Typing using the biopsy
Immunohistological examination of the biopsy offers the opportunity to further characterize the type of amyloid via specifically targeted antibodies. In AA amyloidosis, this study is sufficient for typing, provided sensitive and specific monoclonal antibodies are used. However, in AL and ATTR amyloidosis, this method fails in some cases because the antibodies used are less specific and the antigenic recognisability of the precursor protein within the amyloid deposits is reduced.
Below are examples of a renal biopsy of an AA amyloidosis patient where the biopsy is stained, on the left, with Congo Red (where the effect of the polarization filter can be seen) and on the right Immunohistochemical staining with the specific monoclonal antibody directed against Serum amyloid A (SAA ; clone Reu86.2).
|Kidney – Congo Red staining||Kidney – Immunohistochemical staining with anti-SAA|
In Groningen we are able to extract the amyloid from the abdominal fat biopsy and to further type the amyloid through a panel of immunochemical tests, known as ELISAs. This method is suitable for distinguishing the most common types of amyloidosis (AA, AL-kappa, AL-lambda and ATTR), but only works if there is enough amyloid in the fat biopsy. If this method fails to characterize the amyloid, other biochemical techniques such as mass spectrometry (proteomics) can be used.
If there is evidence of ATTR amyloidosis, DNA testing will distinguish between the hereditary and the wild-type form. In addition to hereditary ATTR amyloidosis, there are several other, rarer types of hereditary amyloidosis (see table).
The DNA testing is done at the Department of Clinical Genetics. Most forms of hereditary amyloidosis have an autosomal dominant inheritance pattern.
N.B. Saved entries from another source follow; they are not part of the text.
-- pv_equiv track=rewrite | github.com/eggsacc/CS1010X-2025 | Practical exam/PE 2023/template.py | count_bugles
-- ===== SOURCE A (Python) =====
-- def count_bugles(n, m):
--     regular = 0
--     size = 1
--     while size < n and size < m:
--         regular += (n - size) * (m - size) * 4
--         size += 1
--
--     extended = 0
--     size = 2
--     while size < n and size < m:
--         extended += (n - size) * (m - size) * 4
--         size += 2
--
--     size = 2
--     while size < n and size < m:
--         extended += (n - size) * 2 + (m - size) * 2
--         size += 2
--
--     if(n >= 5):
--         for i in range(5, n + 1, 2):
--             extended += (m - i // 2) * 2
--     if(m >= 5):
--         for i in range(5, m + 1, 2):
--             extended += (n - i // 2) * 2
--
--     return regular + extended
-- ===== SOURCE B (Python) =====
-- def count_bugles(n, m):
--     # O(1) closed form: every loop of the original is an arithmetic/square-sum series.
--     def tri(k):
--         return k * (k + 1) // 2
--     def sqsum(k):
--         return k * (k + 1) * (2 * k + 1) // 6
--     t = min(n, m)
--     K = max(t - 1, 0)                 # step-1 loop runs for size = 1 .. K
--     J = max((t - 1) // 2, 0)          # step-2 loops run for size = 2j, j = 1 .. J
--     total = 4 * (K * n * m - (n + m) * tri(K) + sqsum(K))
--     total += 4 * (J * n * m - 2 * (n + m) * tri(J) + 4 * sqsum(J))
--     total += 2 * (n + m) * J - 8 * tri(J)
--     if n >= 5:
--         k = (n - 1) // 2              # odd i = 5 .. n contribute 2*(m - i//2), i//2 = 2 .. k
--         total += 2 * (m * (k - 1) - (tri(k) - 1))
--     if m >= 5:
--         k = (m - 1) // 2
--         total += 2 * (n * (k - 1) - (tri(k) - 1))
--     return total
-- ===== Notes on version B (the rewrite author's own statement) =====
-- stated objective: faster
-- what changed: Replaced A's four O(n+m) accumulation loops by O(1) closed-form expressions using the triangular-number and square-pyramidal-number identities (k(k+1)/2 and k(k+1)(2k+1)/6).
import Mathlib
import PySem

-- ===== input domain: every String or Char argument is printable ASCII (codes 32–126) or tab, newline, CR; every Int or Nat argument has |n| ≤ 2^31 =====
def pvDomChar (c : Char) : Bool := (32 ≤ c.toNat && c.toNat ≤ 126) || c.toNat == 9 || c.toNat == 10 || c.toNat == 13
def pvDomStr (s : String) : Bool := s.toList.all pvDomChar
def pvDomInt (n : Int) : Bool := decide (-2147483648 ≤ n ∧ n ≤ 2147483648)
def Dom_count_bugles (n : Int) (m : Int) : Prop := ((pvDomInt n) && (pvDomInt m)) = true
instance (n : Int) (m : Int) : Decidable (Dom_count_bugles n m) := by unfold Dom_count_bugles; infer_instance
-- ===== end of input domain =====

-- B replaces A's four loops by O(1) closed-form arithmetic/square-sum series (exact same value).

-- ===== PORT A =====
-- the while loops, as structural recursion on a fuel that is large enough for every run
-- while size < n and size < m: regular += (n-size)*(m-size)*4; size += 1
def pvLoop1 (n m : Int) : Nat → Int → Int → Int
  | 0, _, acc => acc
  | fuel + 1, size, acc =>
    if size < n ∧ size < m then pvLoop1 n m fuel (size + 1) (acc + (n - size) * (m - size) * 4)
    else acc

-- while size < n and size < m: extended += (n-size)*(m-size)*4; size += 2
def pvLoop2 (n m : Int) : Nat → Int → Int → Int
  | 0, _, acc => acc
  | fuel + 1, size, acc =>
    if size < n ∧ size < m then pvLoop2 n m fuel (size + 2) (acc + (n - size) * (m - size) * 4)
    else acc

-- while size < n and size < m: extended += (n-size)*2 + (m-size)*2; size += 2
def pvLoop3 (n m : Int) : Nat → Int → Int → Int
  | 0, _, acc => acc
  | fuel + 1, size, acc =>
    if size < n ∧ size < m then pvLoop3 n m fuel (size + 2) (acc + ((n - size) * 2 + (m - size) * 2))
    else acc

def count_bugles (n : Int) (m : Int) : Int :=
  let regular := pvLoop1 n m (min n m - 1).toNat 1 0
  let extended := pvLoop2 n m (min n m - 2).toNat 2 0
  let extended := pvLoop3 n m (min n m - 2).toNat 2 extended
  let extended :=
    if 5 ≤ n then
      (PySem.List.pyRange 5 (n + 1) 2).foldl
        (fun acc i => acc + (m - PySem.Int.floordiv i 2) * 2) extended
    else extended
  let extended :=
    if 5 ≤ m then
      (PySem.List.pyRange 5 (m + 1) 2).foldl
        (fun acc i => acc + (n - PySem.Int.floordiv i 2) * 2) extended
    else extended
  regular + extended

-- ===== PORT B =====
-- tri(k) = k*(k+1)//2
def pvTri (k : Int) : Int := PySem.Int.floordiv (k * (k + 1)) 2
-- sqsum(k) = k*(k+1)*(2*k+1)//6
def pvSqsum (k : Int) : Int := PySem.Int.floordiv (k * (k + 1) * (2 * k + 1)) 6

def count_bugles_alt (n : Int) (m : Int) : Int :=
  let t := min n m
  let K := max (t - 1) 0
  let J := max (PySem.Int.floordiv (t - 1) 2) 0
  let total := 4 * (K * n * m - (n + m) * pvTri K + pvSqsum K)
  let total := total + 4 * (J * n * m - 2 * (n + m) * pvTri J + 4 * pvSqsum J)
  let total := total + (2 * (n + m) * J - 8 * pvTri J)
  let total :=
    if 5 ≤ n then
      let k := PySem.Int.floordiv (n - 1) 2
      total + 2 * (m * (k - 1) - (pvTri k - 1))
    else total
  let total :=
    if 5 ≤ m then
      let k := PySem.Int.floordiv (m - 1) 2
      total + 2 * (n * (k - 1) - (pvTri k - 1))
    else total
  total

-- ===== PRECONDITION & SPEC =====
def Spec_count_bugles (n : Int) (m : Int) (out : Int) : Prop := out = count_bugles_alt n m
instance (n : Int) (m : Int) (out : Int) : Decidable (Spec_count_bugles n m out) := by unfold Spec_count_bugles; infer_instance

-- ===== CLAIM (what is proved, stated in full; the proofs are below) =====
def Claim_equal_count_bugles : Prop := ∀ (n : Int) (m : Int), Dom_count_bugles n m → Spec_count_bugles n m (count_bugles n m)

-- ===== LEMMAS AND PROOFS =====

lemma pv_two_tri (k : Int) : 2 * pvTri k = k * (k + 1) := by
  unfold pvTri
  rw [PySem.Int.floordiv_eq_ediv_of_pos (by norm_num : (0:Int) < 2)]
  exact Int.mul_ediv_cancel' (Int.even_mul_succ_self k).two_dvd

lemma pv_six_sqsum (k : Int) : 6 * pvSqsum k = k * (k + 1) * (2 * k + 1) := by
  have hdvd : (6:Int) ∣ k * (k + 1) * (2 * k + 1) := by
    have hk : k = 6 * (k / 6) + k % 6 := by omega
    have h6 : k % 6 = 0 ∨ k % 6 = 1 ∨ k % 6 = 2 ∨ k % 6 = 3 ∨ k % 6 = 4 ∨ k % 6 = 5 := by omega
    set q := k / 6 with hq
    rcases h6 with h | h | h | h | h | h <;> rw [hk, h]
    · exact ⟨q * (6*q + 1) * (12*q + 1), by ring⟩
    · exact ⟨(6*q + 1) * (3*q + 1) * (4*q + 1), by ring⟩
    · exact ⟨(3*q + 1) * (2*q + 1) * (12*q + 5), by ring⟩
    · exact ⟨(2*q + 1) * (3*q + 2) * (12*q + 7), by ring⟩
    · exact ⟨(3*q + 2) * (6*q + 5) * (4*q + 3), by ring⟩
    · exact ⟨(6*q + 5) * (q + 1) * (12*q + 11), by ring⟩
  unfold pvSqsum
  rw [PySem.Int.floordiv_eq_ediv_of_pos (by norm_num : (0:Int) < 6)]
  exact Int.mul_ediv_cancel' hdvd

lemma pvLoop1_eq (n m : Int) : ∀ (j : Nat), ∀ (fuel : Nat) (s a : Int),
    min n m ≤ s + j →
    (j = 0 ∨ s + (j:Int) - 1 < min n m) →
    j ≤ fuel →
    12 * pvLoop1 n m fuel s a
      = 12 * a + 48 * j * (n - s) * (m - s) - 24 * (n + m - 2*s) * j * ((j:Int) - 1)
        + 8 * ((j:Int) - 1) * j * (2*j - 1) := by
  intro j
  induction j with
  | zero =>
      intro fuel s a h1 _ _
      cases fuel with
      | zero => simp only [pvLoop1]; push_cast; ring
      | succ f =>
          simp only [pvLoop1]
          rw [if_neg (by push_cast at h1; omega)]
          push_cast; ring
  | succ k ih =>
      intro fuel s a h1 h2 hf
      have h2' : s + ((k:Int) + 1) - 1 < min n m := by
        rcases h2 with h2 | h2
        · exact absurd h2 (Nat.succ_ne_zero k)
        · push_cast at h2; exact h2
      obtain ⟨f, rfl⟩ : ∃ f, fuel = f + 1 := ⟨fuel - 1, by omega⟩
      simp only [pvLoop1]
      rw [if_pos (by omega)]
      rw [ih f (s + 1) _ (by push_cast at h1 ⊢; omega)
            (by rcases Nat.eq_zero_or_pos k with hk | hk
                · exact Or.inl hk
                · right; omega) (by omega)]
      push_cast; ring

lemma pvLoop2_eq (n m : Int) : ∀ (j : Nat), ∀ (fuel : Nat) (s a : Int),
    min n m ≤ s + 2 * j →
    (j = 0 ∨ s + 2 * (j:Int) - 2 < min n m) →
    j ≤ fuel →
    12 * pvLoop2 n m fuel s a
      = 12 * a + 48 * j * (n - s) * (m - s) - 48 * (n + m - 2*s) * j * ((j:Int) - 1)
        + 32 * ((j:Int) - 1) * j * (2*j - 1) := by
  intro j
  induction j with
  | zero =>
      intro fuel s a h1 _ _
      cases fuel with
      | zero => simp only [pvLoop2]; push_cast; ring
      | succ f =>
          simp only [pvLoop2]
          rw [if_neg (by push_cast at h1; omega)]
          push_cast; ring
  | succ k ih =>
      intro fuel s a h1 h2 hf
      have h2' : s + 2 * ((k:Int) + 1) - 2 < min n m := by
        rcases h2 with h2 | h2
        · exact absurd h2 (Nat.succ_ne_zero k)
        · push_cast at h2; exact h2
      obtain ⟨f, rfl⟩ : ∃ f, fuel = f + 1 := ⟨fuel - 1, by omega⟩
      simp only [pvLoop2]
      rw [if_pos (by omega)]
      rw [ih f (s + 2) _ (by push_cast at h1 ⊢; omega)
            (by rcases Nat.eq_zero_or_pos k with hk | hk
                · exact Or.inl hk
                · right; omega) (by omega)]
      push_cast; ring

lemma pvLoop3_eq (n m : Int) : ∀ (j : Nat), ∀ (fuel : Nat) (s a : Int),
    min n m ≤ s + 2 * j →
    (j = 0 ∨ s + 2 * (j:Int) - 2 < min n m) →
    j ≤ fuel →
    pvLoop3 n m fuel s a = a + 2 * j * (n + m - 2*s) - 4 * j * ((j:Int) - 1) := by
  intro j
  induction j with
  | zero =>
      intro fuel s a h1 _ _
      cases fuel with
      | zero => simp only [pvLoop3]; push_cast; ring
      | succ f =>
          simp only [pvLoop3]
          rw [if_neg (by push_cast at h1; omega)]
          push_cast; ring
  | succ k ih =>
      intro fuel s a h1 h2 hf
      have h2' : s + 2 * ((k:Int) + 1) - 2 < min n m := by
        rcases h2 with h2 | h2
        · exact absurd h2 (Nat.succ_ne_zero k)
        · push_cast at h2; exact h2
      obtain ⟨f, rfl⟩ : ∃ f, fuel = f + 1 := ⟨fuel - 1, by omega⟩
      simp only [pvLoop3]
      rw [if_pos (by omega)]
      rw [ih f (s + 2) _ (by push_cast at h1 ⊢; omega)
            (by rcases Nat.eq_zero_or_pos k with hk | hk
                · exact Or.inl hk
                · right; omega) (by omega)]
      push_cast; ring

-- closed form of the 'for i in range(a, b, 2)' fold, a = 2c+1 odd, over an explicit range length
lemma pvFold4_eq (w a c : Int) (hc : a = 2 * c + 1) : ∀ (L : Nat) (acc : Int),
    (List.map (fun (k : Nat) => a + 2 * (k:Int)) (List.range L)).foldl
        (fun ac i => ac + (w - i / 2) * 2) acc
      = acc + 2 * L * w - 2 * L * c - L * ((L:Int) - 1) := by
  subst hc
  intro L
  induction L with
  | zero => intro acc; simp
  | succ k ih =>
      intro acc
      rw [List.range_succ, List.map_append, List.foldl_append, ih]
      have hdiv : (2 * c + 1 + 2 * (k:Int)) / 2 = c + k := by omega
      simp only [List.map_cons, List.map_nil, List.foldl_cons, List.foldl_nil, hdiv]
      push_cast; ring

lemma pv_count_eq (n m : Int) : count_bugles n m = count_bugles_alt n m := by
  refine mul_left_cancel₀ (a := (12:Int)) (by norm_num) ?_
  simp only [count_bugles, count_bugles_alt]
  simp only [PySem.Int.floordiv_eq_ediv_of_pos (by norm_num : (0:Int) < 2)]
  have htK := pv_two_tri (max (min n m - 1) 0)
  have hsK := pv_six_sqsum (max (min n m - 1) 0)
  have htJ := pv_two_tri (max ((min n m - 1) / 2) 0)
  have hsJ := pv_six_sqsum (max ((min n m - 1) / 2) 0)
  have hc1 : (((max (min n m - 1) 0).toNat : Nat) : Int) = max (min n m - 1) 0 := by omega
  have hc2 : (((max ((min n m - 1) / 2) 0).toNat : Nat) : Int) = max ((min n m - 1) / 2) 0 := by omega
  have L1 := pvLoop1_eq n m (max (min n m - 1) 0).toNat (min n m - 1).toNat 1 0 (by omega) (by omega) (by omega)
  rw [hc1] at L1
  have L2 := pvLoop2_eq n m (max ((min n m - 1) / 2) 0).toNat (min n m - 2).toNat 2 0 (by omega) (by omega) (by omega)
  rw [hc2] at L2
  rw [pvLoop3_eq n m (max ((min n m - 1) / 2) 0).toNat (min n m - 2).toNat 2 (pvLoop2 n m (min n m - 2).toNat 2 0) (by omega) (by omega) (by omega),
      hc2]
  by_cases hn : (5:Int) ≤ n <;> by_cases hm : (5:Int) ≤ m <;>
    simp only [hn, hm, if_true, if_false]
  · -- 5 ≤ n and 5 ≤ m
    have htn := pv_two_tri ((n - 1) / 2)
    have htm := pv_two_tri ((m - 1) / 2)
    rw [PySem.List.pyRange_of_pos 5 (n + 1) (by norm_num : (0:Int) < 2),
        PySem.List.pyRange_of_pos 5 (m + 1) (by norm_num : (0:Int) < 2),
        if_pos (by omega : (5:Int) < n + 1), if_pos (by omega : (5:Int) < m + 1),
        pvFold4_eq m 5 2 (by norm_num), pvFold4_eq n 5 2 (by norm_num)]
    have hcn : (((n + 1 - 5 + 2 - 1) / 2).toNat : Int) = (n - 1) / 2 - 1 := by omega
    have hcm : (((m + 1 - 5 + 2 - 1) / 2).toNat : Int) = (m - 1) / 2 - 1 := by omega
    rw [hcn, hcm]
    linear_combination L1 + L2 + (24*(n+m)) * htK - 8 * hsK + (48*(n+m) + 48) * htJ
      - 32 * hsJ + 12 * htn + 12 * htm
  · -- 5 ≤ n only
    have htn := pv_two_tri ((n - 1) / 2)
    rw [PySem.List.pyRange_of_pos 5 (n + 1) (by norm_num : (0:Int) < 2),
        if_pos (by omega : (5:Int) < n + 1),
        pvFold4_eq m 5 2 (by norm_num)]
    have hcn : (((n + 1 - 5 + 2 - 1) / 2).toNat : Int) = (n - 1) / 2 - 1 := by omega
    rw [hcn]
    linear_combination L1 + L2 + (24*(n+m)) * htK - 8 * hsK + (48*(n+m) + 48) * htJ
      - 32 * hsJ + 12 * htn
  · -- 5 ≤ m only
    have htm := pv_two_tri ((m - 1) / 2)
    rw [PySem.List.pyRange_of_pos 5 (m + 1) (by norm_num : (0:Int) < 2),
        if_pos (by omega : (5:Int) < m + 1),
        pvFold4_eq n 5 2 (by norm_num)]
    have hcm : (((m + 1 - 5 + 2 - 1) / 2).toNat : Int) = (m - 1) / 2 - 1 := by omega
    rw [hcm]
    linear_combination L1 + L2 + (24*(n+m)) * htK - 8 * hsK + (48*(n+m) + 48) * htJ
      - 32 * hsJ + 12 * htm
  · linear_combination L1 + L2 + (24*(n+m)) * htK - 8 * hsK + (48*(n+m) + 48) * htJ
      - 32 * hsJ

-- ===== VERDICT (by name: the statement is the Claim_ definition above) =====
theorem count_bugles_spec : Claim_equal_count_bugles := by
  intro n m _
  unfold Spec_count_bugles
  exact pv_count_eq n m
When hereditary amyloidosis is diagnosed, adult family members are eligible for DNA testing. Patients with hereditary amyloidosis receive an information letter that they can give to their family members. Family members who wish to have DNA testing for hereditary amyloidosis and / or would like more information about this, can go to the Department of Clinical Genetics . If a DNA test shows that someone is a carrier of the predisposition for hereditary amyloidosis, a referral is made to the expertise center for screening for possible symptoms.
|Abbreviation||Protein (precursor)||Affected organs|
|ApoAI||Apolipoprotein A-I||Heart, liver, kidneys, nerves, larynx|
|ApoAII||Apolipoprotein A-II||Kidneys, heart|
|Beta2M||Beta-2 microglobulin||Gastrointestinal system, autonomic nervous system, salivary and tear glands|
|FGA||Fibrinogen Alfa chain||Kidneys|
|GSN||Gelsolin||Nervous system, skin and eyes|
|IL31RA||Interleukin-31 receptor A||Skin|
|LYS||Lysozyme||Kidneys, liver, heart, spleen, gastrointestinal tract, salivary glands|
|OSMR||Oncostatin M receptor||Skin|
|TTR||Transthyretin||Nervous system, heart, eyes, meninges|
- If amyloidosis is suspected, the amyloid must be detected in a biopsy
- The type of amyloid must also be determined. Various laboratory techniques are available for this
- Genetic testing is carried out to assess whether the form is hereditary.